Financial forecasting is what drives and impacts your growth is the intelligence which can put you ahead.
Sometimes smaller organisations can believe the big 'corporates' are cutting edge when it comes to planning. The truth is, many are still existing on spreadsheets like most other businesses.
So here are some top tips on how financial forecasting well can get you ahead, make you more agile and save you valuable time with limited resources.
Helping you forecast
Financial forecasting is about helping you see what is going to happen in your business, based on data and assumptions. Access to data and many variables are difficult to model easily. But this is so common today as types and sources of information become more available. The trend to grow through acquisition and access to new markets and channels to sell through all adds to the need to forecast more.
1.What drives the need to forecast more?
Rate of growth
The rate of growth, both in percentage and speed will affect how regularly you need to forecast.

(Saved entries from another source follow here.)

-- pv_equiv track=rewrite | github.com/diogobontempo88/Project-Restaurant-Orders | restaurant-orders/src/analyze_log.py | never_visited_days_per_customer
-- ===== SOURCE A (Python) =====
-- def never_visited_days_per_customer(orders, customer):
--     total_meals = []
--     for base in orders:
--         total_meals.append(base["dia"])
--
--     customer_meals = []
--     for base in orders:
--         if base["cliente"] == customer:
--             customer_meals.append(base["dia"])
--
--     set_total = set(total_meals)
--     set_customer = set(customer_meals)
--
--     return set_total - set_customer
-- ===== SOURCE B (Python) =====
-- def never_visited_days_per_customer(orders, customer):
--     by_day = {}
--     for base in orders:
--         by_day.setdefault(base["dia"], set()).add(base["cliente"])
--     return {day for day in by_day if customer not in by_day[day]}
-- ===== Notes on version B (the rewrite author's own statement) =====
-- stated objective: alternative
-- what changed: Replaces A's two flat list passes plus set difference with a single grouping pass building a day-to-customer-set index, then a filter of that index by membership of the customer.
import Mathlib
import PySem

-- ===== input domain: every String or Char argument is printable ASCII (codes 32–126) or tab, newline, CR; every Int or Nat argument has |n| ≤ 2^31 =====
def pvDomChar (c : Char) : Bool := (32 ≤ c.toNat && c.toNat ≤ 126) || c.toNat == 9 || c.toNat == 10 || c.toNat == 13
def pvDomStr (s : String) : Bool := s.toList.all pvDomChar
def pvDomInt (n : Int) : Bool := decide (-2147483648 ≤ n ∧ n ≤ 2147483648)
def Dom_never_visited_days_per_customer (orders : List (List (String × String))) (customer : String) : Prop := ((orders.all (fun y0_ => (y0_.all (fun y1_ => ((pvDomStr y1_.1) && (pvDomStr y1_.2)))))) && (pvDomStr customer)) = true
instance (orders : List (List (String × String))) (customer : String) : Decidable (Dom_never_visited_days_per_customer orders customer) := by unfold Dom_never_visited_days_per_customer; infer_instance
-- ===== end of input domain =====

-- B groups orders into a day→customer-set index in one pass and filters it by membership,
-- instead of A's two flat day-list passes combined by set difference (objective: alternative).

-- ===== PORT A =====
-- base[k] for an order dict; `none` (Python KeyError) is excluded by Pre_, the default "" is never reached there
def pvItem (base : List (String × String)) (k : String) : String :=
  ((PySem.Dict.mk base).get? k).getD ""

def never_visited_days_per_customer (orders : List (List (String × String))) (customer : String) : List String :=
  let total_meals := orders.foldl (fun acc base => acc ++ [pvItem base "dia"]) []
  let customer_meals := orders.foldl (fun acc base =>
      if pvItem base "cliente" == customer then acc ++ [pvItem base "dia"] else acc) []
  let set_total := PySem.Set.ofList total_meals
  let set_customer := PySem.Set.ofList customer_meals
  PySem.Set.diff set_total set_customer

-- ===== PORT B =====
def pvGroupStep (customerSets : PySem.Dict String (PySem.Set String)) (base : List (String × String)) :
    PySem.Dict String (PySem.Set String) :=
  customerSets.modify (pvItem base "dia") PySem.Set.empty (fun s => PySem.Set.add s (pvItem base "cliente"))

def never_visited_days_per_customer_alt (orders : List (List (String × String))) (customer : String) : List String :=
  let by_day := orders.foldl pvGroupStep PySem.Dict.empty
  PySem.Set.ofList (by_day.keys.filter
    (fun day => !(PySem.Set.contains (by_day.getD day PySem.Set.empty) customer)))

-- ===== PRECONDITION & SPEC =====
-- Pre_ excludes exactly the orders missing a "dia" or "cliente" key: there Python A raises KeyError.
def Pre_never_visited_days_per_customer (orders : List (List (String × String))) (customer : String) : Prop :=
  ∀ base ∈ orders, "dia" ∈ base.map Prod.fst ∧ "cliente" ∈ base.map Prod.fst
instance (orders : List (List (String × String))) (customer : String) : Decidable (Pre_never_visited_days_per_customer orders customer) := by unfold Pre_never_visited_days_per_customer; infer_instance

def pvWitness_never_visited_days_per_customer : (List (List (String × String))) × String :=
  ([[("dia", "mon"), ("cliente", "ana")], [("dia", "tue"), ("cliente", "bob")]], "ana")

def Spec_never_visited_days_per_customer (orders : List (List (String × String))) (customer : String) (out : List String) : Prop := out = never_visited_days_per_customer_alt orders customer
instance (orders : List (List (String × String))) (customer : String) (out : List String) : Decidable (Spec_never_visited_days_per_customer orders customer out) := by unfold Spec_never_visited_days_per_customer; infer_instance

-- ===== CLAIM (what is proved, stated in full; the proofs are below) =====
def Claim_equal_never_visited_days_per_customer : Prop := ∀ (orders : List (List (String × String))) (customer : String), Dom_never_visited_days_per_customer orders customer → Pre_never_visited_days_per_customer orders customer → Spec_never_visited_days_per_customer orders customer (never_visited_days_per_customer orders customer)

-- ===== LEMMAS AND PROOFS =====

-- one grouping step only adds the order's day to the key list
theorem pvKeys_groupStep (d : PySem.Dict String (PySem.Set String)) (base : List (String × String)) :
    (pvGroupStep d base).keys = PySem.Set.add d.keys (pvItem base "dia") := by
  rw [pvGroupStep, PySem.Dict.keys_modify]
  by_cases h : pvItem base "dia" ∈ d.keys
  · rw [PySem.Dict.keys_insert_of_contains _ _ ((PySem.Dict.contains_iff_mem_keys _ _).mpr h),
      PySem.Set.add_of_mem h]
  · rw [PySem.Dict.keys_insert_of_not_contains _ _ (by
      simp only [← Bool.not_eq_true, PySem.Dict.contains_iff_mem_keys]; exact h),
      PySem.Set.add_of_not_mem h]

-- the keys of the grouped index are the distinct days, in first-occurrence order
theorem pvKeys_group (orders : List (List (String × String))) (d : PySem.Dict String (PySem.Set String)) :
    (orders.foldl pvGroupStep d).keys
      = (orders.map (fun b => pvItem b "dia")).foldl PySem.Set.add d.keys := by
  induction orders generalizing d with
  | nil => rfl
  | cons b os ih => simp only [List.foldl_cons, List.map_cons, ih, pvKeys_groupStep]

-- the grouped index records exactly the (day, customer) pairs of the processed orders
theorem pvContains_group (orders : List (List (String × String))) (customer day : String)
    (d : PySem.Dict String (PySem.Set String)) :
    (customer ∈ (orders.foldl pvGroupStep d).getD day PySem.Set.empty)
      ↔ (customer ∈ d.getD day PySem.Set.empty
          ∨ ∃ b ∈ orders, pvItem b "dia" = day ∧ pvItem b "cliente" = customer) := by
  induction orders generalizing d with
  | nil => simp
  | cons b os ih =>
    simp only [List.foldl_cons, ih, List.mem_cons]
    have hstep : (pvGroupStep d b).getD day PySem.Set.empty
        = if day = pvItem b "dia"
          then PySem.Set.add (d.getD (pvItem b "dia") PySem.Set.empty) (pvItem b "cliente")
          else d.getD day PySem.Set.empty := PySem.Dict.getD_modify _ _ _ _ _
    rw [hstep]
    by_cases hd : day = pvItem b "dia"
    · subst hd
      rw [if_pos rfl]
      simp only [PySem.Set.mem_add]
      constructor
      · rintro (h | h)
        · rcases h with h | h
          · exact Or.inl h
          · exact Or.inr ⟨b, Or.inl rfl, rfl, h.symm⟩
        · rcases h with ⟨b', hb', hb'd, hb'c⟩
          exact Or.inr ⟨b', Or.inr hb', hb'd, hb'c⟩
      · rintro (h | ⟨b', hb', hb'd, hb'c⟩)
        · exact Or.inl (Or.inl h)
        · rcases hb' with rfl | hb'
          · exact Or.inl (Or.inr hb'c.symm)
          · exact Or.inr ⟨b', hb', hb'd, hb'c⟩
    · rw [if_neg hd]
      constructor
      · rintro (h | ⟨b', hb', hb'd, hb'c⟩)
        · exact Or.inl h
        · exact Or.inr ⟨b', Or.inr hb', hb'd, hb'c⟩
      · rintro (h | ⟨b', hb', hb'd, hb'c⟩)
        · exact Or.inl h
        · rcases hb' with rfl | hb'
          · exact absurd hb'd.symm hd
          · exact Or.inr ⟨b', hb', hb'd, hb'c⟩

-- ===== VERDICT (by name: the statement is the Claim_ definition above) =====
theorem never_visited_days_per_customer_spec : Claim_equal_never_visited_days_per_customer := by
  intro orders customer _ _
  unfold Spec_never_visited_days_per_customer
  unfold never_visited_days_per_customer never_visited_days_per_customer_alt
  simp only [PySem.List.foldl_append_singleton_eq_map, PySem.List.foldl_append_if,
    List.nil_append]
  set G := orders.foldl pvGroupStep PySem.Dict.empty with hG
  have hkeys : G.keys = PySem.Set.ofList (orders.map (fun b => pvItem b "dia")) := by
    rw [hG, pvKeys_group, PySem.Set.ofList_eq_foldl]
    rfl
  rw [hkeys, PySem.Set.diff]
  have hnodup : (PySem.Set.ofList (orders.map (fun b => pvItem b "dia"))).Nodup :=
    PySem.Set.nodup_ofList _
  rw [PySem.Set.ofList_eq_self_of_nodup _
    (List.Nodup.filter (fun day => !(PySem.Set.contains (G.getD day PySem.Set.empty) customer)) hnodup)]
  apply List.filter_congr
  intro day _
  have hmemC : (PySem.Set.contains
      (PySem.Set.ofList (List.map (fun b => pvItem b "dia")
        (List.filter (fun base => pvItem base "cliente" == customer) orders))) day)
      = (PySem.Set.contains (G.getD day PySem.Set.empty) customer) := by
    rw [Bool.eq_iff_iff, PySem.Set.contains_iff, PySem.Set.contains_iff, hG,
      pvContains_group, PySem.Set.mem_ofList, List.mem_map]
    constructor
    · rintro ⟨b, hb, hbd⟩
      rw [List.mem_filter, beq_iff_eq] at hb
      exact Or.inr ⟨b, hb.1, hbd, hb.2⟩
    · rintro (h | ⟨b, hb, hbd, hbc⟩)
      · simp at h
      · exact ⟨b, List.mem_filter.mpr ⟨hb, beq_iff_eq.mpr hbc⟩, hbd⟩
  rw [hmemC]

More people, more company entities, adding new products and services to the mix or trading in new countries all add layers of complexity. All these potential variables can be hell to model in Excel, and this is where a lot of growing companies come unstuck.

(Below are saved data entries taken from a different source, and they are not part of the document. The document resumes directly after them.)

-- ===== PRECONDITION & SPEC =====
def Spec_get_missing_course_tags (all_course_tags : List String) (course_ids : List String) (out : List (String × Option String)) : Prop := out = get_missing_course_tags_alt all_course_tags course_ids
instance (all_course_tags : List String) (course_ids : List String) (out : List (String × Option String)) : Decidable (Spec_get_missing_course_tags all_course_tags course_ids out) := by unfold Spec_get_missing_course_tags; infer_instance

-- ===== CLAIM (what is proved, stated in full; the proofs are below) =====
def Claim_equal_get_missing_course_tags : Prop := ∀ (all_course_tags : List String) (course_ids : List String), Dom_get_missing_course_tags all_course_tags course_ids → Spec_get_missing_course_tags all_course_tags course_ids (get_missing_course_tags all_course_tags course_ids)


-- ===== LEMMAS AND PROOFS =====

-- the tag at index j (A's fold runs over the tags themselves; pyGetD names them by index)
def gmGet (ats : List String) (j : Int) : String := PySem.List.pyGetD ats j ""

-- A's per-id score of a tag
def gmScore (cid t : String) : Int :=
  PySem.Set.len (PySem.Set.inter (PySem.Set.ofList (pvSplitDash cid)) (pvSplitDash t))

theorem gm_flat_filter (w : String) (l : List (Int × String)) :
    ((l.flatMap (fun p => (PySem.List.dedup (pvSplitDash p.2)).map (fun w' => (w', p.1)))).filter
        (fun q => q.1 == w)).map (fun q => q.2)
      = (l.filter (fun p => decide (w ∈ pvSplitDash p.2))).map (fun p => p.1) := by
  induction l with
  | nil => rfl
  | cons p l ih =>
    rw [List.flatMap_cons, List.filter_append, List.map_append, ih]
    have hhead : (((PySem.List.dedup (pvSplitDash p.2)).map (fun w' => (w', p.1))).filter
        (fun q => q.1 == w)).map (fun q => q.2)
        = if w ∈ pvSplitDash p.2 then [p.1] else [] := by
      rw [List.filter_map, List.map_map]
      have h2 : (PySem.List.dedup (pvSplitDash p.2)).filter
          ((fun q : String × Int => q.1 == w) ∘ (fun w' => (w', p.1)))
          = List.replicate (List.count w (PySem.List.dedup (pvSplitDash p.2))) w := by
        have hcg := List.filter_congr (l := PySem.List.dedup (pvSplitDash p.2))
          (p := (fun q : String × Int => q.1 == w) ∘ fun w' => (w', p.1))
          (q := fun x => x == w) (fun x _ => rfl)
        rw [hcg]
        exact List.filter_beq w
      rw [h2]
      by_cases hw : w ∈ pvSplitDash p.2
      · rw [List.count_eq_one_of_mem (PySem.List.nodup_dedup _) ((PySem.List.mem_dedup _ _).mpr hw)]
        simp [hw]
      · rw [List.count_eq_zero_of_not_mem (fun hc => hw ((PySem.List.mem_dedup _ _).mp hc))]
        simp [hw]
    rw [hhead]
    by_cases hw : w ∈ pvSplitDash p.2
    · rw [List.filter_cons_of_pos (by simpa using hw), List.map_cons, if_pos hw]
      rfl
    · rw [List.filter_cons_of_neg (by simpa using hw), if_neg hw]
      simp

theorem gmct_index_getD (ats : List String) (w : String) :
    (gmct_index ats).getD w []
      = ((PySem.List.enumerate ats).filter (fun p => decide (w ∈ pvSplitDash p.2))).map (fun p => p.1) := by
  have h1 : gmct_index ats
      = ((PySem.List.enumerate ats).flatMap
            (fun p => (PySem.List.dedup (pvSplitDash p.2)).map (fun w' => (w', p.1)))).foldl
          (fun d q => d.modify q.1 [] (fun l => l ++ [q.2])) PySem.Dict.empty := by
    rw [List.foldl_flatMap]
    unfold gmct_index
    congr 1
    funext d p
    rw [List.foldl_map]
  rw [h1, PySem.Dict.getD_foldl_modify_append, gm_flat_filter]
  simp

theorem gmct_index_mem (ats : List String) (w : String) (j : Int) :
    j ∈ (gmct_index ats).getD w []
      ↔ ∃ (k : Nat) (_ : k < ats.length), j = (k : Int) ∧ w ∈ pvSplitDash ats[k] := by
  rw [gmct_index_getD]
  simp only [List.mem_map, List.mem_filter, PySem.List.mem_enumerate_iff]
  constructor
  · rintro ⟨p, ⟨⟨k, hk, rfl⟩, hw⟩, rfl⟩
    exact ⟨k, hk, by simp, by simpa using hw⟩
  · rintro ⟨k, hk, rfl, hw⟩
    exact ⟨((k : Int), ats[k]), ⟨⟨k, hk, by simp⟩, by simpa using hw⟩, rfl⟩

theorem gmct_index_nodup (ats : List String) (w : String) :
    ((gmct_index ats).getD w []).Nodup := by
  rw [gmct_index_getD]
  exact List.Pairwise.map _ (fun a b h => Int.ne_of_lt h)
    ((PySem.List.pairwise_lt_enumerate ats 0).filter _)

theorem gmct_index_count (ats : List String) (w : String) (j : Int)
    (h0 : 0 ≤ j) (h1 : j < (ats.length : Int)) :
    ((gmct_index ats).getD w []).count j
      = if w ∈ pvSplitDash (gmGet ats j) then 1 else 0 := by
  have hget : gmGet ats j = ats[j.toNat]'(by omega) :=
    PySem.List.pyGetD_eq_getElem ats "" h0 h1
  by_cases hm : j ∈ (gmct_index ats).getD w []
  · rw [List.count_eq_one_of_mem (gmct_index_nodup ats w) hm, if_pos]
    obtain ⟨k, hk, hj, hw⟩ := (gmct_index_mem ats w j).mp hm
    have : j.toNat = k := by omega
    rw [hget]
    simpa [this] using hw
  · rw [List.count_eq_zero_of_not_mem hm, if_neg]
    intro hw
    refine hm ((gmct_index_mem ats w j).mpr ⟨j.toNat, by omega, by omega, ?_⟩)
    rwa [hget] at hw

theorem gm_sum_ite (p : String → Bool) (l : List String) :
    (l.map (fun w => if p w then (1 : Nat) else 0)).sum = l.countP p := by
  induction l with
  | nil => rfl
  | cons w l ih =>
    by_cases h : p w <;> simp [h, ih, Nat.add_comm]

theorem gmct_count_eq_score (ats : List String) (cid : String) (j : Int)
    (h0 : 0 ≤ j) (h1 : j < (ats.length : Int)) :
    ((((PySem.List.dedup (pvSplitDash cid)).flatMap
        (fun w => (gmct_index ats).getD w [])).count j : Int))
      = gmScore cid (gmGet ats j) := by
  rw [List.count_flatMap]
  have hmap : (PySem.List.dedup (pvSplitDash cid)).map
        (List.count j ∘ fun w => (gmct_index ats).getD w [])
      = (PySem.List.dedup (pvSplitDash cid)).map
        (fun w => if (fun w => decide (w ∈ pvSplitDash (gmGet ats j))) w then (1 : Nat) else 0) := by
    refine List.map_congr_left (fun w _ => ?_)
    simpa using gmct_index_count ats w j h0 h1
  rw [hmap, gm_sum_ite, List.countP_eq_length_filter]
  unfold gmScore PySem.Set.len PySem.Set.inter
  rw [← PySem.List.dedup_eq_ofList (pvSplitDash cid)]
  congr 2
  refine List.filter_congr (fun w _ => ?_)
  simp [PySem.Set.contains_eq_listContains, gmGet]

theorem gm_skip (g : Int → String) (f : Int → Int) (js : List Int) :
    ∀ st : Option String × Int, 0 ≤ st.2 →
    js.foldl (fun st j => if f j > st.2 then (some (g j), f j) else st) st
      = (js.filter (fun j => decide (0 < f j))).foldl
          (fun st j => if f j > st.2 then (some (g j), f j) else st) st := by
  induction js with
  | nil => intro st _; rfl
  | cons j js ih =>
    intro st hst
    by_cases hf : 0 < f j
    · rw [List.filter_cons_of_pos (by simpa using hf)]
      simp only [List.foldl_cons]
      apply ih
      by_cases hc : f j > st.2
      · rw [if_pos hc]; exact le_of_lt hf
      · rw [if_neg hc]; exact hst
    · rw [List.filter_cons_of_neg (by simpa using hf)]
      simp only [List.foldl_cons]
      rw [if_neg (by omega)]
      exact ih st hst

Cash flow is crucial for a fast growth company. Having an eye on where working capital is tied up, and having visibility of peaks and troughs is crucial, and a good forecast will give you that.
Budget v Forecast
Budgets, on the other hand, are a one-off - how much you will spend to get a set revenue? What if you hit your revenue target within 6 months of setting it. Or an opportunity to expand arises. Business isn't static, and budgets don't account for change, so they aren't very useful to smaller SMB growing companies.
2.It's a learning curve
When you are young, you haven't years of historic data to rely on. Larger companies can make assumptions which are based on fact. Whilst SMB are 'guessing'. This means learning the key variables. Month on month data can add detail to the picture. This means more regular forecasting can make use of this valuable information to add insight.
You might be surprised to learn that many CFO's in larger organisations don't know what drives their business. Largely because they are so removed from the rest of the business, are buried in the everyday and are relying on historic information. Why is this? Well, we can often blame faced paced jobs, lack of time and too many other priorities, but let's be honest, sometimes it's the tools and processes which have the biggest impact.
3.What's taking all your time?
Managing people is time-consuming. Smaller company finance teams tend to be smaller and less people means less management, training and recruitment. However that means fewer people doing the work.
Keeping processes streamlined and simple can mean getting more done in less time. Many larger companies have layers of more beaurocratic processes whilst smaller companies can exploit the latest software tools and adopt them faster to make change happen.
Tools are becoming more affordable and accessible to smaller companies. Cloud infrastructure has made planning tools more accessible. Adoption is easier to make happen with fewer people and less entrenched processes.
4.Don't think small
There are many FD's in many different smaller companies are investing in modern planning tools to give them the power to forecast 'what if's' easily giving them fast access to information to drive better decision making.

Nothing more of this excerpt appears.